SpaceX shares dramatic video of Falcon 9’s crash landing

SpaceX has shared a dramatic video of the Falcon 9 booster’s crash landing on a ship in the Atlantic Ocean after the rocket’s successful Jan. 10 liftoff with supplies for the International Space Station.

SpaceX founder and chief executive Elon Musk posted images from the video on Twitter early Friday, offering commentary on what happened as the 14-story booster descended to a landing barge in the Atlantic Ocean.

The rocket’s first stage descended back to Earth after a nearly three-minute burn to send a Dragon supply ship into space. While the Falcon 9’s upper stage pushed the Dragon spacecraft into orbit, the first stage re-ignited a subset of its nine Merlin engines three times in a flyback maneuver aiming for a precise vertical touchdown on a specially-outfitted vessel 200 miles northeast of Cape Canaveral.

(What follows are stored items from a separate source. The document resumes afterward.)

-- pv_equiv track=rewrite | github.com/Mazars-Tech/AD_Miner | ad_miner/sources/modules/controls/users_rdp_access.py | parseRDPData
-- ===== SOURCE A (Python) =====
-- def parseRDPData(list_of_dict):
--     final_dict = {}
--     for dict in list_of_dict:
--         if dict["user"] in final_dict.keys():
--             final_dict[dict["user"]] += [dict["computer"]]
--         else:
--             final_dict[dict["user"]] = [dict["computer"]]
--     return final_dict
-- ===== SOURCE B (Python) =====
-- def parseRDPData(list_of_dict):
--     users = []
--     for d in list_of_dict:
--         if d["user"] not in users:
--             users.append(d["user"])
--     return {u: [d["computer"] for d in list_of_dict if d["user"] == u]
--             for u in users}
-- ===== Notes on version B (the rewrite author's own statement) =====
-- stated objective: alternative
-- what changed: A builds the dict incrementally (membership test, append-or-create per entry); B first collects the distinct users in order of first occurrence, then builds the result in one dict comprehension that filters the computers of each user.
import Mathlib
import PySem

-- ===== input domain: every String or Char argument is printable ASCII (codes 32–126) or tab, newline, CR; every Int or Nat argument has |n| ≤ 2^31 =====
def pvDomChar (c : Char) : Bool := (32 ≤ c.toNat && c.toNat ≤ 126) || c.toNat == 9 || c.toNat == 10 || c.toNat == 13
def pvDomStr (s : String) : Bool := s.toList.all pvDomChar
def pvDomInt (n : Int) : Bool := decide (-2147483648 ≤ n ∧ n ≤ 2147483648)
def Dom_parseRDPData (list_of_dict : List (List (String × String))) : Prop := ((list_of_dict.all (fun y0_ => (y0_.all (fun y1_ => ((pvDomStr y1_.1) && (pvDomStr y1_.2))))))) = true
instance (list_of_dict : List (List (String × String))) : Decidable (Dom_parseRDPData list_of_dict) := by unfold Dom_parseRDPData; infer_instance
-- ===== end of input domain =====

-- B replaces A's incremental dict building by a two-pass decomposition (distinct users, then one
-- filter per user); same return value, no speed claim.

-- ===== PORT A =====
-- A: one pass, membership test in the dict, append to or create the entry.
def parseRDPData (list_of_dict : List (List (String × String))) : List (String × List String) :=
  (list_of_dict.foldl (fun fd d =>
      let u := (PySem.Dict.mk d).getD "user" ""
      if fd.contains u then
        fd.insert u (fd.getD u [] ++ [(PySem.Dict.mk d).getD "computer" ""])
      else
        fd.insert u [(PySem.Dict.mk d).getD "computer" ""])
    PySem.Dict.empty).items

-- ===== PORT B =====
-- B: collect distinct users in first-occurrence order, then one comprehension per user.
def parseRDPData_alt (list_of_dict : List (List (String × String))) : List (String × List String) :=
  let users := list_of_dict.foldl (fun us d =>
      if us.contains ((PySem.Dict.mk d).getD "user" "") then us
      else us ++ [(PySem.Dict.mk d).getD "user" ""]) []
  users.map (fun u =>
    (u, (list_of_dict.filter (fun d => (PySem.Dict.mk d).getD "user" "" == u)).map
          (fun d => (PySem.Dict.mk d).getD "computer" "")))

-- ===== PRECONDITION & SPEC =====
-- Pre_ excludes exactly the inputs where d["user"] or d["computer"] raises KeyError in A.
def Pre_parseRDPData (list_of_dict : List (List (String × String))) : Prop :=
  ∀ d ∈ list_of_dict, (PySem.Dict.mk d).contains "user" = true ∧ (PySem.Dict.mk d).contains "computer" = true
instance (list_of_dict : List (List (String × String))) : Decidable (Pre_parseRDPData list_of_dict) := by unfold Pre_parseRDPData; infer_instance
def pvWitness_parseRDPData : (List (List (String × String))) :=
  [[("user", "alice"), ("computer", "pc1")], [("user", "bob"), ("computer", "pc2")], [("user", "alice"), ("computer", "pc3")]]
def Spec_parseRDPData (list_of_dict : List (List (String × String))) (out : List (String × List String)) : Prop := out = parseRDPData_alt list_of_dict
instance (list_of_dict : List (List (String × String))) (out : List (String × List String)) : Decidable (Spec_parseRDPData list_of_dict out) := by unfold Spec_parseRDPData; infer_instance

-- ===== CLAIM (what is proved, stated in full; the proofs are below) =====
def Claim_equal_parseRDPData : Prop := ∀ (list_of_dict : List (List (String × String))), Dom_parseRDPData list_of_dict → Pre_parseRDPData list_of_dict → Spec_parseRDPData list_of_dict (parseRDPData list_of_dict)

-- ===== LEMMAS AND PROOFS =====

def pvUserOf (d : List (String × String)) : String := (PySem.Dict.mk d).getD "user" ""
def pvCompOf (d : List (String × String)) : String := (PySem.Dict.mk d).getD "computer" ""

-- A's loop body is exactly a `modify` with default [].
theorem pvStepA_eq (fd : PySem.Dict String (List String)) (d : List (String × String)) :
    (let u := (PySem.Dict.mk d).getD "user" ""
     if fd.contains u then
       fd.insert u (fd.getD u [] ++ [(PySem.Dict.mk d).getD "computer" ""])
     else
       fd.insert u [(PySem.Dict.mk d).getD "computer" ""]) =
    fd.modify (pvUserOf d) [] (· ++ [pvCompOf d]) := by
  simp only [pvUserOf, pvCompOf, PySem.Dict.modify]
  split_ifs with h
  · rfl
  · simp only [Bool.not_eq_true] at h
    rw [PySem.Dict.getD_of_not_contains _ _ h]
    rfl

def pvFoldA (l : List (List (String × String))) : PySem.Dict String (List String) :=
  l.foldl (fun fd d => fd.modify (pvUserOf d) [] (· ++ [pvCompOf d])) PySem.Dict.empty

theorem pvParseA_eq_foldA (l : List (List (String × String))) :
    parseRDPData l = (pvFoldA l).items := by
  unfold parseRDPData pvFoldA
  congr 1
  apply List.foldl_ext
  intro fd d _
  exact pvStepA_eq fd d

theorem pvFoldA_getD (l : List (List (String × String))) (k : String) :
    (pvFoldA l).getD k [] = (l.filter (fun d => pvUserOf d == k)).map pvCompOf := by
  unfold pvFoldA
  have hmap : l.foldl (fun fd d => fd.modify (pvUserOf d) [] (· ++ [pvCompOf d])) PySem.Dict.empty
      = (l.map (fun d => (pvUserOf d, pvCompOf d))).foldl
          (fun fd p => fd.modify p.1 [] (· ++ [p.2])) PySem.Dict.empty := by
    simp [List.foldl_map]
  rw [hmap, PySem.Dict.getD_foldl_modify_append]
  simp [List.filter_map, Function.comp_def]

theorem pvFoldA_keys (l : List (List (String × String))) :
    (pvFoldA l).keys = PySem.Set.ofList (l.map pvUserOf) := by
  unfold pvFoldA
  rw [PySem.Dict.keys_foldl_modify_key]
  simp [PySem.Set.update_nil_left]

theorem pvFoldA_nodup (l : List (List (String × String))) : (pvFoldA l).keys.Nodup := by
  unfold pvFoldA
  exact PySem.Dict.nodup_keys_foldl_modify_key _ _ _ _ _ (by simp)

theorem pvUsersB_eq (l : List (List (String × String))) :
    l.foldl (fun us d =>
      if us.contains ((PySem.Dict.mk d).getD "user" "") then us
      else us ++ [(PySem.Dict.mk d).getD "user" ""]) [] = PySem.Set.ofList (l.map pvUserOf) := by
  rw [show PySem.Set.ofList (l.map pvUserOf) = PySem.Set.update [] (l.map pvUserOf) from
        (PySem.Set.update_nil_left _).symm,
      PySem.Set.update_map_eq_foldl_add]
  apply List.foldl_ext
  intro us d _
  simp [PySem.Set.add, pvUserOf]

-- ===== VERDICT (by name: the statement is the Claim_ definition above) =====
theorem parseRDPData_spec : Claim_equal_parseRDPData := by
  intro l _ _
  unfold Spec_parseRDPData parseRDPData_alt
  rw [pvParseA_eq_foldA, pvUsersB_eq,
      PySem.Dict.items_eq_map_keys (pvFoldA l) (pvFoldA_nodup l) [], pvFoldA_keys]
  apply List.map_congr_left
  intro u _
  rw [pvFoldA_getD]
  simp [pvUserOf, pvCompOf]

The 14-story booster extended four landing legs and used four grid fins for aerodynamic control on descent, but Musk says the small winglets ran out of hydraulic fluid moments before landing. The rocket lost control and disintegrated in a fireball at impact.

The 300-foot-long ship used for the landing attempt returned to port Jan. 12 in Jacksonville, Florida, showing no obvious signs of damage. Containers housing support equipment on the barge’s deck were blackened and crumpled from the blast.

Credit: Stephen Clark/Spaceflight Now

SpaceX is trying to land a Falcon 9 booster in a bid to make the rocket reusable. The unprecedented flyback to a landing barge had never been tried before.

SpaceX plans another reusability experiment after the Falcon 9’s next launch with NOAA’s Deep Space Climate Observatory, currently scheduled for Jan. 31.

Tory Bruno, president and CEO of SpaceX rival United Launch Alliance, responded to Musk on Twitter, apparently offering help from ULA engineers who worked on an experimental reusable vertical takeoff and landing rocket named the Delta Clipper.

The Delta Clipper was designed by McDonnell Douglas — now Boeing, one of ULA’s parent companies — and flew short hops in the 1990s with funding from the U.S. Defense Department and NASA.